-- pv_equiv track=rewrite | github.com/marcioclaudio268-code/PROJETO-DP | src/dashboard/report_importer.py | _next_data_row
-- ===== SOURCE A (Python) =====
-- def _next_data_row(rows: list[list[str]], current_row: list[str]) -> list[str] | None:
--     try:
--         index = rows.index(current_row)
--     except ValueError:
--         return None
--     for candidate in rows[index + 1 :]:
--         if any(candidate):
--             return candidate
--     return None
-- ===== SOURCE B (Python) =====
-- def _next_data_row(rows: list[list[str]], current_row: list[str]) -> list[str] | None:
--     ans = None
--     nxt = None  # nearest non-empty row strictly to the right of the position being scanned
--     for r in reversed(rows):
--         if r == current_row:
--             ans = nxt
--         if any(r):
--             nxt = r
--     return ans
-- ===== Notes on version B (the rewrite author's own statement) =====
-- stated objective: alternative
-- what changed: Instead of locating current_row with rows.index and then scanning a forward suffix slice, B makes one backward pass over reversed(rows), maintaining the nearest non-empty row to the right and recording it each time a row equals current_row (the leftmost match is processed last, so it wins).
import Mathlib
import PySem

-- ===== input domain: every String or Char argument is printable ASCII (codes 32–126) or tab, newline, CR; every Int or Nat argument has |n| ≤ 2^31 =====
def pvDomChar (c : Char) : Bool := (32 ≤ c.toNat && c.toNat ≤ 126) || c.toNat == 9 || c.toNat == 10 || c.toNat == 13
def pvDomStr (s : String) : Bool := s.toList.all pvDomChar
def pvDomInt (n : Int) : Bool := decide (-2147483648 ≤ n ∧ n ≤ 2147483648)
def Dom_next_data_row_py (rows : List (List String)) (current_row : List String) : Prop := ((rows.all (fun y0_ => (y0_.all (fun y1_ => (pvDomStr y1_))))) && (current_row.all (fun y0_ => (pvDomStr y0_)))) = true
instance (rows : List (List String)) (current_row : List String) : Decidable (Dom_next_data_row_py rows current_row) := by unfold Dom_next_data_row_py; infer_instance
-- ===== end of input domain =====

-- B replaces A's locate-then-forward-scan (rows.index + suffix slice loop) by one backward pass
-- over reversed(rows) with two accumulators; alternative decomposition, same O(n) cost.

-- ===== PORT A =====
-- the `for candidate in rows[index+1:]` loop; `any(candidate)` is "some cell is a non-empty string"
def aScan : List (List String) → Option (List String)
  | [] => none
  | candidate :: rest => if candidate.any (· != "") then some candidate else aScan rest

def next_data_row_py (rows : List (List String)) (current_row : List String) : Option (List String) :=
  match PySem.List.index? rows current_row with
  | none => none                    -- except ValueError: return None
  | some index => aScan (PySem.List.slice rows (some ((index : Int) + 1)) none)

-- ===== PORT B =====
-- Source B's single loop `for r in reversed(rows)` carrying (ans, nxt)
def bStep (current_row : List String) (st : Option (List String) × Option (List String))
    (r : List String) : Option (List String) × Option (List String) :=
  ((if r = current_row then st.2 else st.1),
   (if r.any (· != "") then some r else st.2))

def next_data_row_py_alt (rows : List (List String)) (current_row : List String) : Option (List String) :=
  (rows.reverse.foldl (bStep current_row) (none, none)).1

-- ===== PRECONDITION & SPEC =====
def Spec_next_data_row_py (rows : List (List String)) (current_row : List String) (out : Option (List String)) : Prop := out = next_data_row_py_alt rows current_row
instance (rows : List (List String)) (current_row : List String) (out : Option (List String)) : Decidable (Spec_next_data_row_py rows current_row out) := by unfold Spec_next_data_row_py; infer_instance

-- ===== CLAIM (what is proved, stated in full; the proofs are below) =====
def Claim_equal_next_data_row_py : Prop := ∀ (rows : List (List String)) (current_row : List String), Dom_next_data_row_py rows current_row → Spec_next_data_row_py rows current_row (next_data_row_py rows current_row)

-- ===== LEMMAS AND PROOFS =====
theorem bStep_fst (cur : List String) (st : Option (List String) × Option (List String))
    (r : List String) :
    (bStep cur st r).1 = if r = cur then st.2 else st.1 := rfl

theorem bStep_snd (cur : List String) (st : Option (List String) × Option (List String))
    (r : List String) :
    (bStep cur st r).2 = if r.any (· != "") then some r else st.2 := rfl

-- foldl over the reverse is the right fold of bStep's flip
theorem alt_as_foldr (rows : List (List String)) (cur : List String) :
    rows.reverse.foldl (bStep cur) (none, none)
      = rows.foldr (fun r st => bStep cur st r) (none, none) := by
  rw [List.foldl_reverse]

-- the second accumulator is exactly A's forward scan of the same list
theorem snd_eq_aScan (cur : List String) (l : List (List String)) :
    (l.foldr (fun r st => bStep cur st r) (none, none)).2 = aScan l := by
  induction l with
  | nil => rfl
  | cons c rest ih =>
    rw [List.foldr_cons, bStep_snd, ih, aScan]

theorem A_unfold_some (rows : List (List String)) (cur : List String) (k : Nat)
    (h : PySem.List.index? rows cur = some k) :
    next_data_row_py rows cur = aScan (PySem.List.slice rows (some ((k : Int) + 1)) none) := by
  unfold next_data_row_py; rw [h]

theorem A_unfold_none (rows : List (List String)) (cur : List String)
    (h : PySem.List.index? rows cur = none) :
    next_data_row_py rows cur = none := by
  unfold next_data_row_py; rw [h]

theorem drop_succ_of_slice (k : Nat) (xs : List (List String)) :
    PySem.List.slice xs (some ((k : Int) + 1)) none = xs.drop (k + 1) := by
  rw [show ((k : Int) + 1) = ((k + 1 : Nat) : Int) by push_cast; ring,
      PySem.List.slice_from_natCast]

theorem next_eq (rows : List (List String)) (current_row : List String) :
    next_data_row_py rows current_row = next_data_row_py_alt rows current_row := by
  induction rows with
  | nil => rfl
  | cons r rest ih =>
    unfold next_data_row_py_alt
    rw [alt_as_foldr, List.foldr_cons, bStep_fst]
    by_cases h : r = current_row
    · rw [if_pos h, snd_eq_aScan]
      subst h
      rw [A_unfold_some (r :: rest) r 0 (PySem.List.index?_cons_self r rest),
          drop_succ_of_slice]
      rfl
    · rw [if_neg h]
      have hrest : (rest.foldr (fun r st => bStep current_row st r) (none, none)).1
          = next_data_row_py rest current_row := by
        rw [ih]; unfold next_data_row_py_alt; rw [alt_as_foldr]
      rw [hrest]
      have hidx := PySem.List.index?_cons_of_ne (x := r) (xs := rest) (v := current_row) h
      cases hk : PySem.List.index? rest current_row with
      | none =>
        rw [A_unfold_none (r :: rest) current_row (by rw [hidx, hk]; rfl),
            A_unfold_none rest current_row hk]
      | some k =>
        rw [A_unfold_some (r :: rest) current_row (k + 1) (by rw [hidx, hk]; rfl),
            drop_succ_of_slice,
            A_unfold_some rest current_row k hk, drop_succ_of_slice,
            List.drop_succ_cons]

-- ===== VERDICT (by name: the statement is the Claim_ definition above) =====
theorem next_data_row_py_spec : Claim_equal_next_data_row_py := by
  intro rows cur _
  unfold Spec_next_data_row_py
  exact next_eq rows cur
-*-
EXERCISE:
For the word "return", go through the records and show each line that carries it.

TASK RESULT:
--         return None
--             return candidate
--     return None
--     return ans
  | none => none                    -- except ValueError: return None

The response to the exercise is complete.